Sometimes it feels easier to stick your head in the sand and ignore the reality but it will only come up to bite you worse in the long term. Definitely do speak up and if he does leave, he was probably going to leave at some point anyway as someone truly committed would probably not treat you like this. Tap into any support network/ organisations and family you have and if nothing else feel empowered at standing up for you and your child.

It may be difficult initially but I honestly think you will feel better in the long run having dropped the burden of this stingy miserable man if he chooses to leave.

CoffeeBeansGalore · 18/12/2024 13:31

You are not cooking tonight.Tell him to pick up a take away on his way home. You do not pay, he can.
Once dished up, start talking.
You moved in here with me in March. This is the cost of half the general bills to date. Now I'm on maternity leave I need that transferred as soon as please.

Here's the breakdown of monthly bills - hand over written/printed spreadsheet (nothing towards mortgage but charge a rent based on local prices) - include shopping, utilities, Sky or whatever entertainment you both use. Anything for baby.
Obviously don't include your own phone bill, car costs, gym membership etc.
You can set up a monthly standing order to start in January. Here's my bank details.

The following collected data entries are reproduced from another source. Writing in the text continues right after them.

-- the joint invariant: A's fold on the states derivable from B's groups tracks B's fold
theorem main_inv (ls : List String) (c : Option String) (ga gb gp : List String)
    (hc : c = none ∨ c = some "Domain" ∨ c = some "Private" ∨ c = some "Public") :
    ∃ c' ga' gb' gp',
      ls.foldl stepB (c, mkg ga gb gp) = (c', mkg ga' gb' gp') ∧
      ls.foldl stepA (c, mkd (lastStateB ga.reverse) (lastStateB gb.reverse) (lastStateB gp.reverse))
        = (c', mkd (lastStateB ga'.reverse) (lastStateB gb'.reverse) (lastStateB gp'.reverse)) := by
  induction ls generalizing c ga gb gp with
  | nil => exact ⟨c, ga, gb, gp, rfl, rfl⟩
  | cons raw rest ih =>
      simp only [List.foldl_cons]
      by_cases hD : PySem.Str.startswith (PySem.Str.lower (PySem.Str.strip raw)) "domain profile" = true
      all_goals simp at hD
      · have hne := strip_ne_empty_of_header raw _ (by simp) hD
        have hA : stepA (c, mkd (lastStateB ga.reverse) (lastStateB gb.reverse) (lastStateB gp.reverse)) raw
            = (some "Domain", mkd (lastStateB ga.reverse) (lastStateB gb.reverse) (lastStateB gp.reverse)) := by
          simp [stepA, hne, hD]
        have hB : stepB (c, mkg ga gb gp) raw = (some "Domain", mkg ga gb gp) := by
          simp [stepB, hD]
        rw [hA, hB]; exact ih _ _ _ _ (by simp)
      by_cases hP : PySem.Str.startswith (PySem.Str.lower (PySem.Str.strip raw)) "private profile" = true
      all_goals simp at hP
      · have hne := strip_ne_empty_of_header raw _ (by simp) hP
        have hA : stepA (c, mkd (lastStateB ga.reverse) (lastStateB gb.reverse) (lastStateB gp.reverse)) raw
            = (some "Private", mkd (lastStateB ga.reverse) (lastStateB gb.reverse) (lastStateB gp.reverse)) := by
          simp [stepA, hne, hD, hP]
        have hB : stepB (c, mkg ga gb gp) raw = (some "Private", mkg ga gb gp) := by
          simp [stepB, hD, hP]
        rw [hA, hB]; exact ih _ _ _ _ (by simp)
      by_cases hU : PySem.Str.startswith (PySem.Str.lower (PySem.Str.strip raw)) "public profile" = true
      all_goals simp at hU
      · have hne := strip_ne_empty_of_header raw _ (by simp) hU
        have hA : stepA (c, mkd (lastStateB ga.reverse) (lastStateB gb.reverse) (lastStateB gp.reverse)) raw
            = (some "Public", mkd (lastStateB ga.reverse) (lastStateB gb.reverse) (lastStateB gp.reverse)) := by
          simp [stepA, hne, hD, hP, hU]
        have hB : stepB (c, mkg ga gb gp) raw = (some "Public", mkg ga gb gp) := by
          simp [stepB, hD, hP, hU]
        rw [hA, hB]; exact ih _ _ _ _ (by simp)
      -- not a header line
      rcases hc with hc | hc | hc | hc
      · -- current is None: both steps leave the state unchanged
        subst hc
        have hA : stepA (none, mkd (lastStateB ga.reverse) (lastStateB gb.reverse) (lastStateB gp.reverse)) raw
            = (none, mkd (lastStateB ga.reverse) (lastStateB gb.reverse) (lastStateB gp.reverse)) := by
          by_cases hl : PySem.Str.strip raw = ""
          · simp [stepA, hl]
          · simp [stepA, hl, hD, hP, hU]
        have hB : stepB (none, mkg ga gb gp) raw = (none, mkg ga gb gp) := by
          simp [stepB, hD, hP, hU]
        rw [hA, hB]; exact ih _ _ _ _ (Or.inl rfl)
      all_goals subst hc
      -- current is one of the three profiles: B appends the line; A updates iff it is a State line
      · by_cases hS : PySem.Str.startswith (PySem.Str.strip raw) "State" = true
        · have hpe := split₀_state_ne_nil _ hS
          have hS2 : PySem.Chars.startswith (PySem.Chars.strip raw.toList) ['S','t','a','t','e'] = true := by
            simpa using hS
          have hnl : PySem.Str.strip raw ≠ "" := by
            intro h0; rw [h0] at hS; revert hS; decide
          have hA : stepA (some "Domain", mkd (lastStateB ga.reverse) (lastStateB gb.reverse) (lastStateB gp.reverse)) raw
              = (some "Domain", mkd (lastStateB ((ga ++ [PySem.Str.strip raw]).reverse)) (lastStateB gb.reverse) (lastStateB gp.reverse)) := by
            simp [stepA, hnl, hD, hP, hU, hS2, hpe, lastStateB, PySem.Dict.insert, mkd]
          have hB : stepB (some "Domain", mkg ga gb gp) raw
              = (some "Domain", mkg (ga ++ [PySem.Str.strip raw]) gb gp) := by
            (simp [stepB, hD, hP, hU, PySem.Dict.modify, mkg]; rfl)
          rw [hA, hB]; exact ih _ _ _ _ (by simp)
        · have hS2 : PySem.Chars.startswith (PySem.Chars.strip raw.toList) ['S','t','a','t','e'] = false := by
            simpa using hS
          have hA : stepA (some "Domain", mkd (lastStateB ga.reverse) (lastStateB gb.reverse) (lastStateB gp.reverse)) raw
              = (some "Domain", mkd (lastStateB ((ga ++ [PySem.Str.strip raw]).reverse)) (lastStateB gb.reverse) (lastStateB gp.reverse)) := by
            by_cases hl : PySem.Str.strip raw = ""
            · (simp [stepA, hl, lastStateB]; rfl)
            · simp [stepA, hl, hD, hP, hU, hS2, lastStateB]
          have hB : stepB (some "Domain", mkg ga gb gp) raw
              = (some "Domain", mkg (ga ++ [PySem.Str.strip raw]) gb gp) := by
            (simp [stepB, hD, hP, hU, PySem.Dict.modify, mkg]; rfl)
          rw [hA, hB]; exact ih _ _ _ _ (by simp)
      · by_cases hS : PySem.Str.startswith (PySem.Str.strip raw) "State" = true
        · have hpe := split₀_state_ne_nil _ hS
          have hS2 : PySem.Chars.startswith (PySem.Chars.strip raw.toList) ['S','t','a','t','e'] = true := by
            simpa using hS
          have hnl : PySem.Str.strip raw ≠ "" := by
            intro h0; rw [h0] at hS; revert hS; decide
          have hA : stepA (some "Private", mkd (lastStateB ga.reverse) (lastStateB gb.reverse) (lastStateB gp.reverse)) raw
              = (some "Private", mkd (lastStateB ga.reverse) (lastStateB ((gb ++ [PySem.Str.strip raw]).reverse)) (lastStateB gp.reverse)) := by
            simp [stepA, hnl, hD, hP, hU, hS2, hpe, lastStateB, PySem.Dict.insert, mkd]
          have hB : stepB (some "Private", mkg ga gb gp) raw
              = (some "Private", mkg ga (gb ++ [PySem.Str.strip raw]) gp) := by
            (simp [stepB, hD, hP, hU, PySem.Dict.modify, mkg]; rfl)
          rw [hA, hB]; exact ih _ _ _ _ (by simp)
        · have hS2 : PySem.Chars.startswith (PySem.Chars.strip raw.toList) ['S','t','a','t','e'] = false := by
            simpa using hS
          have hA : stepA (some "Private", mkd (lastStateB ga.reverse) (lastStateB gb.reverse) (lastStateB gp.reverse)) raw
              = (some "Private", mkd (lastStateB ga.reverse) (lastStateB ((gb ++ [PySem.Str.strip raw]).reverse)) (lastStateB gp.reverse)) := by
            by_cases hl : PySem.Str.strip raw = ""
            · (simp [stepA, hl, lastStateB]; rfl)
            · simp [stepA, hl, hD, hP, hU, hS2, lastStateB]
          have hB : stepB (some "Private", mkg ga gb gp) raw
              = (some "Private", mkg ga (gb ++ [PySem.Str.strip raw]) gp) := by
            (simp [stepB, hD, hP, hU, PySem.Dict.modify, mkg]; rfl)
          rw [hA, hB]; exact ih _ _ _ _ (by simp)
      · by_cases hS : PySem.Str.startswith (PySem.Str.strip raw) "State" = true
        · have hpe := split₀_state_ne_nil _ hS
          have hS2 : PySem.Chars.startswith (PySem.Chars.strip raw.toList) ['S','t','a','t','e'] = true := by
            simpa using hS
          have hnl : PySem.Str.strip raw ≠ "" := by
            intro h0; rw [h0] at hS; revert hS; decide
          have hA : stepA (some "Public", mkd (lastStateB ga.reverse) (lastStateB gb.reverse) (lastStateB gp.reverse)) raw
              = (some "Public", mkd (lastStateB ga.reverse) (lastStateB gb.reverse) (lastStateB ((gp ++ [PySem.Str.strip raw]).reverse))) := by
            simp [stepA, hnl, hD, hP, hU, hS2, hpe, lastStateB, PySem.Dict.insert, mkd]
          have hB : stepB (some "Public", mkg ga gb gp) raw
              = (some "Public", mkg ga gb (gp ++ [PySem.Str.strip raw])) := by
            (simp [stepB, hD, hP, hU, PySem.Dict.modify, mkg]; rfl)
          rw [hA, hB]; exact ih _ _ _ _ (by simp)
        · have hS2 : PySem.Chars.startswith (PySem.Chars.strip raw.toList) ['S','t','a','t','e'] = false := by
            simpa using hS
          have hA : stepA (some "Public", mkd (lastStateB ga.reverse) (lastStateB gb.reverse) (lastStateB gp.reverse)) raw
              = (some "Public", mkd (lastStateB ga.reverse) (lastStateB gb.reverse) (lastStateB ((gp ++ [PySem.Str.strip raw]).reverse))) := by
            by_cases hl : PySem.Str.strip raw = ""
            · (simp [stepA, hl, lastStateB]; rfl)
            · simp [stepA, hl, hD, hP, hU, hS2, lastStateB]
          have hB : stepB (some "Public", mkg ga gb gp) raw
              = (some "Public", mkg ga gb (gp ++ [PySem.Str.strip raw])) := by
            (simp [stepB, hD, hP, hU, PySem.Dict.modify, mkg]; rfl)
          rw [hA, hB]; exact ih _ _ _ _ (by simp)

Also look up what CMS he would be liable for if he moves out. So if he coughs & splutters and starts saying he shouldn't have to pay to live with you, you've ruined Xmas, he was going to propose (bs bs etc) you can tell him he's moving out and then pay you CMS of £xx (likely ball park figure) as you will be putting in a claim tomorrow.

If he's lovely, apologies for being a selfish idiot & sets up payment, fantastic, Merry Christmas. And in the New Year get a legal document sorted so he has no claim on your house (always protect your assets).

Wishing you all the best @Ells2024 .

Mrsbloggz · 18/12/2024 13:32

This man knows exactly what he's doing, he does a little bit to help with the baby just enough so that you feel you wouldn't be able to cope with out him. He's doing this purely to stop you from asking him to pay his way.
He is a despicable vile grifter.
Never mind all this softly softly approach him gently 🙄
🥾 Get rid of him, he has no redeeming features if he's treated you like this.